_Exercise prompt_
Reproduce only the lines of the material below that start at the line containing "cur += sentence" and stop at the line containing "def pvDomInt (n". Keep both end lines.

=======

-- pv_equiv track=rewrite | github.com/clips/dutchclinicalnegation | src/preprocessing.py | match_sentence_splitting_with_concepts
-- ===== SOURCE A (Python) =====
-- def match_sentence_splitting_with_concepts(spans, tokenized_sentences):
--     redistributed_sentences = []
--     tokenized_sentences = iter(tokenized_sentences)
--     current_sentence = []
--     while True:
--         try:
--             sentence = next(tokenized_sentences)
--         except StopIteration:
--             return redistributed_sentences
--         current_sentence += sentence
--         sentence_boundary = sentence[-1][1][1]
--         greenlight = True
--         for span in spans:
--             begin_index, end_index = span
--             if begin_index < sentence_boundary < end_index:
--                 greenlight = False
--                 break
--         if greenlight:
--             redistributed_sentences.append(current_sentence)
--             current_sentence = []
--
--     raise ValueError('Process did not end successfully...')
-- ===== SOURCE B (Python) =====
-- def match_sentence_splitting_with_concepts(spans, tokenized_sentences):
--     # Sort spans once and keep a prefix-maximum of ends; each sentence boundary
--     # is then tested for a straddling span by one binary search.
--     ss = sorted(spans, key=lambda s: s[0])
--     begins = [b for b, _ in ss]
--     prefmax = []
--     m = None
--     for _, e in ss:
--         m = e if m is None or e > m else m
--         prefmax.append(m)
--
--     def straddled(x):
--         # rightmost insertion point of x among begins (count of begins < x)
--         lo, hi = 0, len(begins)
--         while lo < hi:
--             mid = (lo + hi) // 2
--             if begins[mid] < x:
--                 lo = mid + 1
--             else:
--                 hi = mid
--         return lo > 0 and prefmax[lo - 1] > x
--
--     out = []
--     cur = []
--     for sentence in tokenized_sentences:
--         cur += sentence
--         if not straddled(sentence[-1][1][1]):
--             out.append(cur)
--             cur = []
--     return out
-- ===== Notes on version B (the rewrite author's own statement) =====
-- stated objective: alternative
-- what changed: Instead of scanning the whole span list for every sentence boundary, B sorts the spans once by begin, precomputes a prefix maximum of their ends, and answers each boundary query with one binary search.
import Mathlib
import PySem

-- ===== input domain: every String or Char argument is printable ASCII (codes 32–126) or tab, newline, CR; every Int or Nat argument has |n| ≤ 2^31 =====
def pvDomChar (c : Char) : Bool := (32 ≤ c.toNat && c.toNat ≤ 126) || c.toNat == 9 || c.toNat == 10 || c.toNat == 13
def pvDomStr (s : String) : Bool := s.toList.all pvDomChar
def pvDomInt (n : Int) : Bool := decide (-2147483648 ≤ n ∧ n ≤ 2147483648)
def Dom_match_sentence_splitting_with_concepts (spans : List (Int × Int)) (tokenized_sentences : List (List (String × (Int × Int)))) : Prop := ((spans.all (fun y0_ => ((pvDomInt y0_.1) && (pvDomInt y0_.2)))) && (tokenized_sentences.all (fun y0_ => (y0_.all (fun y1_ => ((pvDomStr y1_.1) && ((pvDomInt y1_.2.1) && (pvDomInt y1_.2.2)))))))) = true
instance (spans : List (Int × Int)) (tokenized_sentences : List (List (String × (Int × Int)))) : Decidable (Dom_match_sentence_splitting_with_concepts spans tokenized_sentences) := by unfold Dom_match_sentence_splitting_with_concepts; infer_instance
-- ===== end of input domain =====

-- B replaces A's per-sentence scan of all spans by sort + prefix-max-of-ends + one
-- binary search per sentence boundary (objective: alternative).

-- ===== PORT A =====
-- the while/for loop of A: walk the sentences, accumulating `cur`; flush it when no
-- span straddles the sentence boundary.  `none` from pyGet? = Python's IndexError on
-- an empty sentence (excluded by Pre_).
def pvA_loop (spans : List (Int × Int)) :
    List (List (String × (Int × Int))) → List (String × (Int × Int)) → List (List (String × (Int × Int)))
  | [], _cur => []
  | sentence :: rest, cur =>
    let cur2 := cur ++ sentence
    match PySem.List.pyGet? sentence (-1) with
    | none => []  -- Python A raises IndexError here; outside Pre_
    | some tok =>
      let sb := tok.2.2
      if spans.any (fun sp => decide (sp.1 < sb) && decide (sb < sp.2)) then
        pvA_loop spans rest cur2
      else
        cur2 :: pvA_loop spans rest []

def match_sentence_splitting_with_concepts (spans : List (Int × Int)) (tokenized_sentences : List (List (String × (Int × Int)))) : List (List (String × (Int × Int))) :=
  pvA_loop spans tokenized_sentences []

-- ===== PORT B =====
-- prefix maximum of the ends of the sorted spans (B's `prefmax` loop, running max m)
def pvB_prefmax : List (Int × Int) → Option Int → List Int
  | [], _ => []
  | p :: rest, m =>
    let m' := match m with
      | none => p.2
      | some mv => if p.2 > mv then p.2 else mv
    m' :: pvB_prefmax rest (some m')

-- B's hand-written binary search loop (lo/hi, mid = (lo+hi)//2); the fuel argument
-- only bounds the iteration count (hi - lo halves each step, so hi fuel suffices)
def pvB_bs (begins : List Int) (x : Int) : Nat → Nat → Nat → Nat
  | 0, lo, _hi => lo
  | fuel + 1, lo, hi =>
    if lo < hi then
      if begins.getD ((lo + hi) / 2) 0 < x then pvB_bs begins x fuel ((lo + hi) / 2 + 1) hi
      else pvB_bs begins x fuel lo ((lo + hi) / 2)
    else lo

-- B's `straddled(x)`
def pvB_straddled (begins prefmax : List Int) (x : Int) : Bool :=
  let lo := pvB_bs begins x begins.length 0 begins.length
  decide (0 < lo) && decide (prefmax.getD (lo - 1) 0 > x)

-- B's sentence loop
def pvB_loop (begins prefmax : List Int) :
    List (List (String × (Int × Int))) → List (String × (Int × Int)) → List (List (String × (Int × Int)))
  | [], _cur => []
  | sentence :: rest, cur =>
    let cur2 := cur ++ sentence
    match PySem.List.pyGet? sentence (-1) with
    | none => []  -- Python B raises IndexError here; outside Pre_
    | some tok =>
      if pvB_straddled begins prefmax tok.2.2 then
        pvB_loop begins prefmax rest cur2
      else
        cur2 :: pvB_loop begins prefmax rest []

def match_sentence_splitting_with_concepts_alt (spans : List (Int × Int)) (tokenized_sentences : List (List (String × (Int × Int)))) : List (List (String × (Int × Int))) :=
  let ss := PySem.List.sorted spans (fun s => s.1) false
  let begins := ss.map (fun s => s.1)
  let prefmax := pvB_prefmax ss none
  pvB_loop begins prefmax tokenized_sentences []

-- ===== PRECONDITION & SPEC =====
-- Pre_ excludes exactly the inputs with an empty sentence, on which Python A raises
-- IndexError at sentence[-1].
def Pre_match_sentence_splitting_with_concepts (spans : List (Int × Int)) (tokenized_sentences : List (List (String × (Int × Int)))) : Prop :=
  ∀ s ∈ tokenized_sentences, s ≠ []
instance (spans : List (Int × Int)) (tokenized_sentences : List (List (String × (Int × Int)))) : Decidable (Pre_match_sentence_splitting_with_concepts spans tokenized_sentences) := by unfold Pre_match_sentence_splitting_with_concepts; infer_instance

def pvWitness_match_sentence_splitting_with_concepts : (List (Int × Int)) × (List (List (String × (Int × Int)))) :=
  ([(1, 5), (7, 9)], [[("a", (0, 2)), ("b", (2, 6))], [("c", (6, 8))], [("d", (8, 10))]])

def Spec_match_sentence_splitting_with_concepts (spans : List (Int × Int)) (tokenized_sentences : List (List (String × (Int × Int)))) (out : List (List (String × (Int × Int)))) : Prop := out = match_sentence_splitting_with_concepts_alt spans tokenized_sentences
instance (spans : List (Int × Int)) (tokenized_sentences : List (List (String × (Int × Int)))) (out : List (List (String × (Int × Int)))) : Decidable (Spec_match_sentence_splitting_with_concepts spans tokenized_sentences out) := by unfold Spec_match_sentence_splitting_with_concepts; infer_instance

-- ===== CLAIM (what is proved, stated in full; the proofs are below) =====
def Claim_equal_match_sentence_splitting_with_concepts : Prop := ∀ (spans : List (Int × Int)) (tokenized_sentences : List (List (String × (Int × Int)))), Dom_match_sentence_splitting_with_concepts spans tokenized_sentences → Pre_match_sentence_splitting_with_concepts spans tokenized_sentences → Spec_match_sentence_splitting_with_concepts spans tokenized_sentences (match_sentence_splitting_with_concepts spans tokenized_sentences)

-- ===== LEMMAS AND PROOFS =====

-- the binary search returns the count-of-smaller boundary on a sorted list
lemma pvB_bs_spec (begins : List Int) (x : Int)
    (hsort : begins.Pairwise (· ≤ ·)) :
    ∀ (fuel lo hi : Nat), hi - lo ≤ fuel → lo ≤ hi → hi ≤ begins.length →
    (∀ i, i < lo → begins.getD i 0 < x) →
    (∀ i, hi ≤ i → i < begins.length → ¬ begins.getD i 0 < x) →
    pvB_bs begins x fuel lo hi ≤ begins.length ∧
    (∀ i, i < pvB_bs begins x fuel lo hi → begins.getD i 0 < x) ∧
    (∀ i, pvB_bs begins x fuel lo hi ≤ i → i < begins.length → ¬ begins.getD i 0 < x) := by
  have mono : ∀ i j, i ≤ j → j < begins.length → begins.getD i 0 ≤ begins.getD j 0 := by
    intro i j hij hj
    rcases Nat.eq_or_lt_of_le hij with rfl | h
    · exact le_rfl
    · rw [List.getD_eq_getElem _ _ (lt_trans h hj), List.getD_eq_getElem _ _ hj]
      exact List.pairwise_iff_getElem.mp hsort i j (lt_trans h hj) hj h
  intro fuel
  induction fuel with
  | zero =>
    intro lo hi hf hlo hhi hbelow habove
    simp only [pvB_bs]
    have : lo = hi := by omega
    subst this
    exact ⟨hhi, fun i hilt => hbelow i hilt, fun i h1 h2 => habove i h1 h2⟩
  | succ fuel ih =>
    intro lo hi hf hlo hhi hbelow habove
    simp only [pvB_bs]
    by_cases h : lo < hi
    · rw [if_pos h]
      by_cases hlt : begins.getD ((lo + hi) / 2) 0 < x
      · rw [if_pos hlt]
        refine ih ((lo + hi) / 2 + 1) hi (by omega) (by omega) hhi ?_ habove
        intro i hilt
        rcases Nat.lt_succ_iff_lt_or_eq.mp hilt with h' | rfl
        · exact lt_of_le_of_lt (mono i ((lo + hi) / 2) (by omega) (by omega)) hlt
        · exact hlt
      · rw [if_neg hlt]
        refine ih lo ((lo + hi) / 2) (by omega) (by omega) (by omega) hbelow ?_
        intro i h1 h2 hc
        exact hlt (lt_of_le_of_lt (mono ((lo + hi) / 2) i h1 h2) hc)
    · rw [if_neg h]
      exact ⟨by omega, fun i hilt => hbelow i hilt, fun i h1 h2 => habove i (by omega) h2⟩

-- prefmax[i] > x iff the carried max m exceeds x or some end among ss[0..i] exceeds x
lemma pvB_prefmax_spec (x : Int) :
    ∀ (ss : List (Int × Int)) (m : Option Int) (i : Nat), i < ss.length →
      ((pvB_prefmax ss m).getD i 0 > x ↔
        ((∃ mv, m = some mv ∧ mv > x) ∨ ∃ pr ∈ ss.take (i + 1), pr.2 > x)) := by
  intro ss
  induction ss with
  | nil => intro m i hi; simp at hi
  | cons p rest ih =>
    intro m i hi
    have hm' : (match m with
        | none => p.2
        | some mv => if p.2 > mv then p.2 else mv) > x
        ↔ ((∃ mv, m = some mv ∧ mv > x) ∨ p.2 > x) := by
      cases m with
      | none => simp
      | some mv =>
        simp only [Option.some.injEq]
        constructor
        · intro h
          split at h
          · exact Or.inr h
          · exact Or.inl ⟨mv, rfl, h⟩
        · intro h
          rcases h with ⟨mv', hmv', hgt⟩ | hgt
          · cases hmv'; split <;> omega
          · split <;> omega
    cases i with
    | zero =>
      simp only [pvB_prefmax, List.getD_cons_zero, List.take_succ_cons, List.take_zero,
        List.mem_cons, List.not_mem_nil, or_false]
      rw [hm']
      constructor
      · rintro (h | h)
        · exact Or.inl h
        · exact Or.inr ⟨p, rfl, h⟩
      · rintro (h | ⟨pr, rfl, h⟩)
        · exact Or.inl h
        · exact Or.inr h
    | succ k =>
      simp only [pvB_prefmax, List.getD_cons_succ, List.take_succ_cons, List.mem_cons]
      rw [ih _ k (by simpa using Nat.lt_of_succ_lt_succ hi)]
      simp only [Option.some.injEq]
      constructor
      · rintro (⟨mv, hmv, hgt⟩ | ⟨pr, hpr, hgt⟩)
        · cases hmv
          rcases hm'.mp hgt with h | h
          · exact Or.inl h
          · exact Or.inr ⟨p, Or.inl rfl, h⟩
        · exact Or.inr ⟨pr, Or.inr hpr, hgt⟩
      · rintro (h | ⟨pr, hpr | hpr, hgt⟩)
        · exact Or.inl ⟨_, rfl, hm'.mpr (Or.inl h)⟩
        · exact Or.inl ⟨_, rfl, hm'.mpr (Or.inr (hpr ▸ hgt))⟩
        · exact Or.inr ⟨pr, hpr, hgt⟩

-- the straddle test of B computes exactly A's any-scan
lemma pvB_straddled_eq (spans : List (Int × Int)) (x : Int) :
    pvB_straddled ((PySem.List.sorted spans (fun s => s.1) false).map (fun s => s.1))
      (pvB_prefmax (PySem.List.sorted spans (fun s => s.1) false) none) x
      = spans.any (fun sp => decide (sp.1 < x) && decide (x < sp.2)) := by
  set ss := PySem.List.sorted spans (fun s => s.1) false with hss
  set begins := ss.map (fun s => s.1) with hb
  have hlen : begins.length = ss.length := by rw [hb]; exact List.length_map ..
  have hsort : begins.Pairwise (· ≤ ·) := by
    rw [hb]
    exact List.pairwise_map.mpr (PySem.List.sorted_pairwise spans (fun s => s.1))
  have hget : ∀ j, j < ss.length → begins.getD j 0 = (ss.getD j (0, 0)).1 := by
    intro j hj
    rw [hb, List.getD_eq_getElem _ _ (by simpa using hj), List.getElem_map,
      List.getD_eq_getElem _ _ hj]
  obtain ⟨hr1, hr2, hr3⟩ := pvB_bs_spec begins x hsort begins.length 0 begins.length
    (by omega) (by omega) le_rfl (by omega) (by omega)
  set r := pvB_bs begins x begins.length 0 begins.length with hrdef
  have hmem : ∀ sp : Int × Int, sp ∈ ss ↔ sp ∈ spans :=
    fun sp => (PySem.List.sorted_perm spans (fun s => s.1) false).mem_iff
  rw [Bool.eq_iff_iff]
  simp only [pvB_straddled, List.any_eq_true, Bool.and_eq_true, decide_eq_true_eq]
  constructor
  · rintro ⟨h0, hpf⟩
    have hr0 : 0 < r := h0
    have hlt : r - 1 < ss.length := by omega
    rcases (pvB_prefmax_spec x ss none (r - 1) hlt).mp hpf with ⟨mv, hmv, _⟩ | ⟨pr, hpr, hgt⟩
    · cases hmv
    · rw [Nat.sub_add_cancel hr0] at hpr
      obtain ⟨j, hj, heq⟩ := List.mem_take_iff_getElem.mp hpr
      have hjr : j < r := lt_of_lt_of_le hj (min_le_left _ _)
      have hjlen : j < ss.length := lt_of_lt_of_le hj (min_le_right _ _)
      have hbx : begins.getD j 0 < x := hr2 j hjr
      rw [hget j hjlen, List.getD_eq_getElem _ _ hjlen, heq] at hbx
      refine ⟨pr, (hmem pr).mp (heq ▸ List.getElem_mem hjlen), hbx, hgt⟩
  · rintro ⟨sp, hsp, h1, h2⟩
    obtain ⟨j, hjlen, heq⟩ := List.mem_iff_getElem.mp ((hmem sp).mpr hsp)
    have hbx : begins.getD j 0 < x := by
      rw [hget j hjlen, List.getD_eq_getElem _ _ hjlen, heq]; exact h1
    have hjr : j < r := by
      by_contra hc
      exact hr3 j (by omega) (by omega) hbx
    have hr0 : 0 < r := by omega
    refine ⟨hr0, ?_⟩
    have hlt : r - 1 < ss.length := by omega
    refine (pvB_prefmax_spec x ss none (r - 1) hlt).mpr (Or.inr ⟨sp, ?_, h2⟩)
    rw [Nat.sub_add_cancel hr0]
    exact List.mem_take_iff_getElem.mpr ⟨j, by omega, heq⟩

-- the two sentence loops agree once the straddle test does
lemma pvB_loop_eq (spans : List (Int × Int)) (begins prefmax : List Int)
    (hpred : ∀ x, pvB_straddled begins prefmax x
      = spans.any (fun sp => decide (sp.1 < x) && decide (x < sp.2))) :
    ∀ (ts : List (List (String × (Int × Int)))) (cur : List (String × (Int × Int))),
      pvA_loop spans ts cur = pvB_loop begins prefmax ts cur := by
  intro ts
  induction ts with
  | nil => intro cur; rfl
  | cons s rest ih =>
    intro cur
    simp only [pvA_loop, pvB_loop]
    cases PySem.List.pyGet? s (-1) with
    | none => rfl
    | some tok =>
      simp only [hpred, ih]

-- ===== VERDICT (by name: the statement is the Claim_ definition above) =====
theorem match_sentence_splitting_with_concepts_spec : Claim_equal_match_sentence_splitting_with_concepts := by
  intro spans ts _hdom _hpre
  unfold Spec_match_sentence_splitting_with_concepts
  unfold match_sentence_splitting_with_concepts match_sentence_splitting_with_concepts_alt
  exact pvB_loop_eq spans _ _ (fun x => pvB_straddled_eq spans x) ts []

=======

_Your response_
--         cur += sentence
--         if not straddled(sentence[-1][1][1]):
--             out.append(cur)
--             cur = []
--     return out
-- ===== Notes on version B (the rewrite author's own statement) =====
-- stated objective: alternative
-- what changed: Instead of scanning the whole span list for every sentence boundary, B sorts the spans once by begin, precomputes a prefix maximum of their ends, and answers each boundary query with one binary search.
import Mathlib
import PySem

-- ===== input domain: every String or Char argument is printable ASCII (codes 32–126) or tab, newline, CR; every Int or Nat argument has |n| ≤ 2^31 =====
def pvDomChar (c : Char) : Bool := (32 ≤ c.toNat && c.toNat ≤ 126) || c.toNat == 9 || c.toNat == 10 || c.toNat == 13
def pvDomStr (s : String) : Bool := s.toList.all pvDomChar
def pvDomInt (n : Int) : Bool := decide (-2147483648 ≤ n ∧ n ≤ 2147483648)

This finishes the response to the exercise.